Irkçılık Türk Dil Kurumuna göre kendi ırkını öteki ırklardan üstün saymadır. Türk olmakla övünmek ırkçılık olmayıp psikolojik bir mensubiyet şuurunun tezahürüdür. Nasıl ki iyi yönleriyle meşhur olmuş birisinden bahsedilirken “o kişi benim komşum, komşumun oğlu, asker arkadaşım, sıra arkadaşım, hemşehrim” diyerek övünüyorsak yaptıkları hizmetler bakımından bir millete ait olmakla övünebiliriz. Bu hususta son devir Osmanlı ulemasından Seyyid Taha efendinin Tasviri Efkâr isimli gazetedeki şu köşe yazısından misal vermek uygun olacaktır.
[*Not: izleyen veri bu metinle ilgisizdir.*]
-- pv_equiv track=rewrite | github.com/dfkburnem/Ratcrawler | ratcrawler.py | count_ability_matches
-- ===== SOURCE A (Python) =====
-- def count_ability_matches(hero1, hero2, ability_type):
--     matches = 0
--     ability_pairs = []
--     if ability_type == "basic":
--         ability_pairs = [(0, 1), (2, 3), (4, 5), (6, 7)]
--     elif ability_type == "advanced":
--         ability_pairs = [(16, 17), (18, 19)]
--     elif ability_type == "elite":
--         ability_pairs = [(24, 25)]
--
--     for a1, a2 in ability_pairs:
--         if (hero1["active1"] == a1 and hero2["active1"] == a2) or (
--             hero1["active1"] == a2 and hero2["active1"] == a1
--         ):
--             matches += 1
--         if (hero1["active2"] == a1 and hero2["active2"] == a2) or (
--             hero1["active2"] == a2 and hero2["active2"] == a1
--         ):
--             matches += 1
--         if (hero1["passive1"] == a1 and hero2["passive1"] == a2) or (
--             hero1["passive1"] == a2 and hero2["passive1"] == a1
--         ):
--             matches += 1
--         if (hero1["passive2"] == a1 and hero2["passive2"] == a2) or (
--             hero1["passive2"] == a2 and hero2["passive2"] == a1
--         ):
--             matches += 1
--
--     return matches
-- ===== SOURCE B (Python) =====
-- def count_ability_matches(hero1, hero2, ability_type):
--     # Each mode's pairs are exactly the consecutive pairs (2k, 2k+1) for k in a
--     # contiguous range: basic k in 0..3, advanced k in 8..9, elite k = 12.  So a
--     # field matches iff the two values differ, share the same half (x // 2), and
--     # that half lies in the mode's range -- no pair table needed at all.
--     if ability_type == "basic":
--         lo, hi = 0, 3
--     elif ability_type == "advanced":
--         lo, hi = 8, 9
--     elif ability_type == "elite":
--         lo, hi = 12, 12
--     else:
--         return 0
--     return sum(
--         1
--         for f in ("active1", "active2", "passive1", "passive2")
--         if hero1[f] != hero2[f]
--         and hero1[f] // 2 == hero2[f] // 2
--         and lo <= hero1[f] // 2 <= hi
--     )
-- ===== Notes on version B (the rewrite author's own statement) =====
-- stated objective: alternative
-- what changed: A's scan over an explicit pair table with two-way equality checks is replaced by a closed-form arithmetic test per field: the values match some mode pair iff they differ, have equal floor-halves x//2, and that half lies in the mode's contiguous range -- the pair lists disappear entirely.
import Mathlib
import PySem

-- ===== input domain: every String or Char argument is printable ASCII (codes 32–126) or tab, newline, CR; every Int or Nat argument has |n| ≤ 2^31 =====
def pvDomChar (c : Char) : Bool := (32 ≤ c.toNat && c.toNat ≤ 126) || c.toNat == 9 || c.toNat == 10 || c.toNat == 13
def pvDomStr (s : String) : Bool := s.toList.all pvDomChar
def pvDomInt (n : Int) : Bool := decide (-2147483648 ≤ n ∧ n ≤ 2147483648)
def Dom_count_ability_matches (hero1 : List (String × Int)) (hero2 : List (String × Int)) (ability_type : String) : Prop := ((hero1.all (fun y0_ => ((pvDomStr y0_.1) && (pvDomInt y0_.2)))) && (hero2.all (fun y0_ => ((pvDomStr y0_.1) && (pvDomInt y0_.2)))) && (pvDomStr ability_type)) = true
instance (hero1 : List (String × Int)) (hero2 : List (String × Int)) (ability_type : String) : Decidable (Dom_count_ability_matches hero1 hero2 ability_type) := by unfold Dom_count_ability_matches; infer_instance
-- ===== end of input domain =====

-- B replaces A's scan over an explicit pair table with a per-field closed-form arithmetic test
-- (values differ, equal floor-halves x//2, half in the mode's contiguous range); objective: alternative.

-- ===== PORT A =====
-- hero[k] is ported as List.lookup (first match); a missing key is Python's KeyError, excluded by
-- Pre_, where the comparison against `some _` is simply false.
def count_ability_matches (hero1 : List (String × Int)) (hero2 : List (String × Int)) (ability_type : String) : Int :=
  let ability_pairs : List (Int × Int) :=
    if ability_type = "basic" then [(0, 1), (2, 3), (4, 5), (6, 7)]
    else if ability_type = "advanced" then [(16, 17), (18, 19)]
    else if ability_type = "elite" then [(24, 25)]
    else []
  ability_pairs.foldl (fun mcount p =>
    let a1 := p.1
    let a2 := p.2
    let mcount := if (hero1.lookup "active1" = some a1 ∧ hero2.lookup "active1" = some a2) ∨
        (hero1.lookup "active1" = some a2 ∧ hero2.lookup "active1" = some a1) then mcount + 1 else mcount
    let mcount := if (hero1.lookup "active2" = some a1 ∧ hero2.lookup "active2" = some a2) ∨
        (hero1.lookup "active2" = some a2 ∧ hero2.lookup "active2" = some a1) then mcount + 1 else mcount
    let mcount := if (hero1.lookup "passive1" = some a1 ∧ hero2.lookup "passive1" = some a2) ∨
        (hero1.lookup "passive1" = some a2 ∧ hero2.lookup "passive1" = some a1) then mcount + 1 else mcount
    let mcount := if (hero1.lookup "passive2" = some a1 ∧ hero2.lookup "passive2" = some a2) ∨
        (hero1.lookup "passive2" = some a2 ∧ hero2.lookup "passive2" = some a1) then mcount + 1 else mcount
    mcount) 0

-- ===== PORT B =====
def pvFieldsB : List String := ["active1", "active2", "passive1", "passive2"]

-- the generator's sum: per field, the arithmetic match test x ≠ y ∧ x//2 = y//2 ∧ lo ≤ x//2 ≤ hi
-- (x // 2 is Python floor division, ported as PySem.Int.floordiv); a missing key is Python's
-- KeyError, excluded by Pre_
def pvCountB (hero1 : List (String × Int)) (hero2 : List (String × Int)) (lo hi : Int) : Int :=
  pvFieldsB.foldl (fun s f =>
    match hero1.lookup f, hero2.lookup f with
    | some x, some y =>
      if x ≠ y ∧ PySem.Int.floordiv x 2 = PySem.Int.floordiv y 2 ∧
          lo ≤ PySem.Int.floordiv x 2 ∧ PySem.Int.floordiv x 2 ≤ hi then s + 1 else s
    | _, _ => s) 0

def count_ability_matches_alt (hero1 : List (String × Int)) (hero2 : List (String × Int)) (ability_type : String) : Int :=
  if ability_type = "basic" then pvCountB hero1 hero2 0 3
  else if ability_type = "advanced" then pvCountB hero1 hero2 8 9
  else if ability_type = "elite" then pvCountB hero1 hero2 12 12
  else 0

-- ===== PRECONDITION & SPEC =====
-- Pre_ excludes heroes missing one of the four ability fields when ability_type is basic/advanced/
-- elite: there A usually raises KeyError, and on the rest (a hero2 field missing while hero1's value
-- matches no pair element, so `and` short-circuits) A returns 0 only by accident of evaluation order
-- while B, which looks both fields up, raises.
def Pre_count_ability_matches (hero1 : List (String × Int)) (hero2 : List (String × Int)) (ability_type : String) : Prop :=
  (ability_type = "basic" ∨ ability_type = "advanced" ∨ ability_type = "elite") →
    ∀ f ∈ (["active1", "active2", "passive1", "passive2"] : List String),
      (hero1.lookup f).isSome ∧ (hero2.lookup f).isSome
instance (hero1 : List (String × Int)) (hero2 : List (String × Int)) (ability_type : String) : Decidable (Pre_count_ability_matches hero1 hero2 ability_type) := by unfold Pre_count_ability_matches; infer_instance

def pvWitness_count_ability_matches : (List (String × Int)) × (List (String × Int)) × String :=
  ([("active1", 0), ("active2", 2), ("passive1", 4), ("passive2", 6)],
   [("active1", 1), ("active2", 3), ("passive1", 5), ("passive2", 7)], "basic")

def Spec_count_ability_matches (hero1 : List (String × Int)) (hero2 : List (String × Int)) (ability_type : String) (out : Int) : Prop := out = count_ability_matches_alt hero1 hero2 ability_type
instance (hero1 : List (String × Int)) (hero2 : List (String × Int)) (ability_type : String) (out : Int) : Decidable (Spec_count_ability_matches hero1 hero2 ability_type out) := by unfold Spec_count_ability_matches; infer_instance

-- ===== CLAIM (what is proved, stated in full; the proofs are below) =====
def Claim_equal_count_ability_matches : Prop := ∀ (hero1 : List (String × Int)) (hero2 : List (String × Int)) (ability_type : String), Dom_count_ability_matches hero1 hero2 ability_type → Pre_count_ability_matches hero1 hero2 ability_type → Spec_count_ability_matches hero1 hero2 ability_type (count_ability_matches hero1 hero2 ability_type)

-- ===== LEMMAS AND PROOFS =====

lemma pvStepAdd (c : Prop) [Decidable c] (m : Int) :
    (if c then m + 1 else m) = m + (if c then 1 else 0) := by
  split_ifs <;> ring

lemma pvFieldBasic (x y : Int) :
    ((if x = 0 ∧ y = 1 ∨ x = 1 ∧ y = 0 then (1:Int) else 0)
      + (if x = 2 ∧ y = 3 ∨ x = 3 ∧ y = 2 then 1 else 0)
      + (if x = 4 ∧ y = 5 ∨ x = 5 ∧ y = 4 then 1 else 0)
      + (if x = 6 ∧ y = 7 ∨ x = 7 ∧ y = 6 then 1 else 0))
    = if ¬x = y ∧ x / 2 = y / 2 ∧ 0 ≤ x / 2 ∧ x / 2 ≤ 3 then 1 else 0 := by
  split_ifs <;> omega

lemma pvFieldAdvanced (x y : Int) :
    ((if x = 16 ∧ y = 17 ∨ x = 17 ∧ y = 16 then (1:Int) else 0)
      + (if x = 18 ∧ y = 19 ∨ x = 19 ∧ y = 18 then 1 else 0))
    = if ¬x = y ∧ x / 2 = y / 2 ∧ 8 ≤ x / 2 ∧ x / 2 ≤ 9 then 1 else 0 := by
  split_ifs <;> omega

lemma pvFieldElite (x y : Int) :
    (if x = 24 ∧ y = 25 ∨ x = 25 ∧ y = 24 then (1:Int) else 0)
    = if ¬x = y ∧ x / 2 = y / 2 ∧ 12 ≤ x / 2 ∧ x / 2 ≤ 12 then 1 else 0 := by
  split_ifs <;> omega

lemma pvCaseBasic (h1 h2 : List (String × Int)) (x1 x2 x3 x4 y1 y2 y3 y4 : Int)
    (e1 : h1.lookup "active1" = some x1) (e2 : h1.lookup "active2" = some x2)
    (e3 : h1.lookup "passive1" = some x3) (e4 : h1.lookup "passive2" = some x4)
    (f1 : h2.lookup "active1" = some y1) (f2 : h2.lookup "active2" = some y2)
    (f3 : h2.lookup "passive1" = some y3) (f4 : h2.lookup "passive2" = some y4) :
    count_ability_matches h1 h2 "basic" = count_ability_matches_alt h1 h2 "basic" := by
  simp only [count_ability_matches, count_ability_matches_alt, pvCountB, pvFieldsB,
    e1, e2, e3, e4, f1, f2, f3, f4, List.foldl, pvStepAdd, Option.some.injEq, if_pos]
  norm_num
  linarith [pvFieldBasic x1 y1, pvFieldBasic x2 y2, pvFieldBasic x3 y3, pvFieldBasic x4 y4]

lemma pvCaseAdvanced (h1 h2 : List (String × Int)) (x1 x2 x3 x4 y1 y2 y3 y4 : Int)
    (e1 : h1.lookup "active1" = some x1) (e2 : h1.lookup "active2" = some x2)
    (e3 : h1.lookup "passive1" = some x3) (e4 : h1.lookup "passive2" = some x4)
    (f1 : h2.lookup "active1" = some y1) (f2 : h2.lookup "active2" = some y2)
    (f3 : h2.lookup "passive1" = some y3) (f4 : h2.lookup "passive2" = some y4) :
    count_ability_matches h1 h2 "advanced" = count_ability_matches_alt h1 h2 "advanced" := by
  simp only [count_ability_matches, count_ability_matches_alt, pvCountB, pvFieldsB,
    e1, e2, e3, e4, f1, f2, f3, f4, List.foldl, pvStepAdd, Option.some.injEq, String.reduceEq]
  norm_num
  linarith [pvFieldAdvanced x1 y1, pvFieldAdvanced x2 y2, pvFieldAdvanced x3 y3,
    pvFieldAdvanced x4 y4]

lemma pvCaseElite (h1 h2 : List (String × Int)) (x1 x2 x3 x4 y1 y2 y3 y4 : Int)
    (e1 : h1.lookup "active1" = some x1) (e2 : h1.lookup "active2" = some x2)
    (e3 : h1.lookup "passive1" = some x3) (e4 : h1.lookup "passive2" = some x4)
    (f1 : h2.lookup "active1" = some y1) (f2 : h2.lookup "active2" = some y2)
    (f3 : h2.lookup "passive1" = some y3) (f4 : h2.lookup "passive2" = some y4) :
    count_ability_matches h1 h2 "elite" = count_ability_matches_alt h1 h2 "elite" := by
  simp only [count_ability_matches, count_ability_matches_alt, pvCountB, pvFieldsB,
    e1, e2, e3, e4, f1, f2, f3, f4, List.foldl, pvStepAdd, Option.some.injEq, String.reduceEq]
  norm_num
  linarith [pvFieldElite x1 y1, pvFieldElite x2 y2, pvFieldElite x3 y3, pvFieldElite x4 y4]

lemma pvCaseOther (h1 h2 : List (String × Int)) (t : String)
    (hb : t ≠ "basic") (ha : t ≠ "advanced") (he : t ≠ "elite") :
    count_ability_matches h1 h2 t = count_ability_matches_alt h1 h2 t := by
  simp [count_ability_matches, count_ability_matches_alt, hb, ha, he]

lemma pvLookups (h1 h2 : List (String × Int)) (t : String)
    (hpre : Pre_count_ability_matches h1 h2 t)
    (ht : t = "basic" ∨ t = "advanced" ∨ t = "elite") :
    ∃ x1 x2 x3 x4 y1 y2 y3 y4 : Int,
      h1.lookup "active1" = some x1 ∧ h1.lookup "active2" = some x2 ∧
      h1.lookup "passive1" = some x3 ∧ h1.lookup "passive2" = some x4 ∧
      h2.lookup "active1" = some y1 ∧ h2.lookup "active2" = some y2 ∧
      h2.lookup "passive1" = some y3 ∧ h2.lookup "passive2" = some y4 := by
  have k := hpre ht
  obtain ⟨x1, e1⟩ := Option.isSome_iff_exists.mp (k "active1" (by simp)).1
  obtain ⟨x2, e2⟩ := Option.isSome_iff_exists.mp (k "active2" (by simp)).1
  obtain ⟨x3, e3⟩ := Option.isSome_iff_exists.mp (k "passive1" (by simp)).1
  obtain ⟨x4, e4⟩ := Option.isSome_iff_exists.mp (k "passive2" (by simp)).1
  obtain ⟨y1, f1⟩ := Option.isSome_iff_exists.mp (k "active1" (by simp)).2
  obtain ⟨y2, f2⟩ := Option.isSome_iff_exists.mp (k "active2" (by simp)).2
  obtain ⟨y3, f3⟩ := Option.isSome_iff_exists.mp (k "passive1" (by simp)).2
  obtain ⟨y4, f4⟩ := Option.isSome_iff_exists.mp (k "passive2" (by simp)).2
  exact ⟨x1, x2, x3, x4, y1, y2, y3, y4, e1, e2, e3, e4, f1, f2, f3, f4⟩

-- ===== VERDICT (by name: the statement is the Claim_ definition above) =====
theorem count_ability_matches_spec : Claim_equal_count_ability_matches := by
  intro h1 h2 t _dom hpre
  unfold Spec_count_ability_matches
  by_cases hb : t = "basic"
  · subst hb
    obtain ⟨x1, x2, x3, x4, y1, y2, y3, y4, e1, e2, e3, e4, f1, f2, f3, f4⟩ :=
      pvLookups h1 h2 "basic" hpre (Or.inl rfl)
    exact pvCaseBasic h1 h2 x1 x2 x3 x4 y1 y2 y3 y4 e1 e2 e3 e4 f1 f2 f3 f4
  by_cases ha : t = "advanced"
  · subst ha
    obtain ⟨x1, x2, x3, x4, y1, y2, y3, y4, e1, e2, e3, e4, f1, f2, f3, f4⟩ :=
      pvLookups h1 h2 "advanced" hpre (Or.inr (Or.inl rfl))
    exact pvCaseAdvanced h1 h2 x1 x2 x3 x4 y1 y2 y3 y4 e1 e2 e3 e4 f1 f2 f3 f4
  by_cases he : t = "elite"
  · subst he
    obtain ⟨x1, x2, x3, x4, y1, y2, y3, y4, e1, e2, e3, e4, f1, f2, f3, f4⟩ :=
      pvLookups h1 h2 "elite" hpre (Or.inr (Or.inr rfl))
    exact pvCaseElite h1 h2 x1 x2 x3 x4 y1 y2 y3 y4 e1 e2 e3 e4 f1 f2 f3 f4
  · exact pvCaseOther h1 h2 t hb ha he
"Kim ne derse desin; İslâm kavimlerinin pîşvâsı ( öncüsü ) başbuğu Türkler'dir! Türkler bin seneden beri İslam Milletini himaye etmişlerdir. İşte Gazneli Sultan Mahmûd! İşte Selçuklu Sultanı Alp Arslan! işte Fâtih, işte Selim! Türkler bunlara ve bunların emsaline bakarak Ferazdak ( bir şairin dediği ) gibi
“ Eğer bizi bir araya getirecek olursanız
Bana ecdadım gibilerini getirin “ diyerek övünmeye hakları vardır. (Tasvir-i Efkâr, 8 Mart 1920)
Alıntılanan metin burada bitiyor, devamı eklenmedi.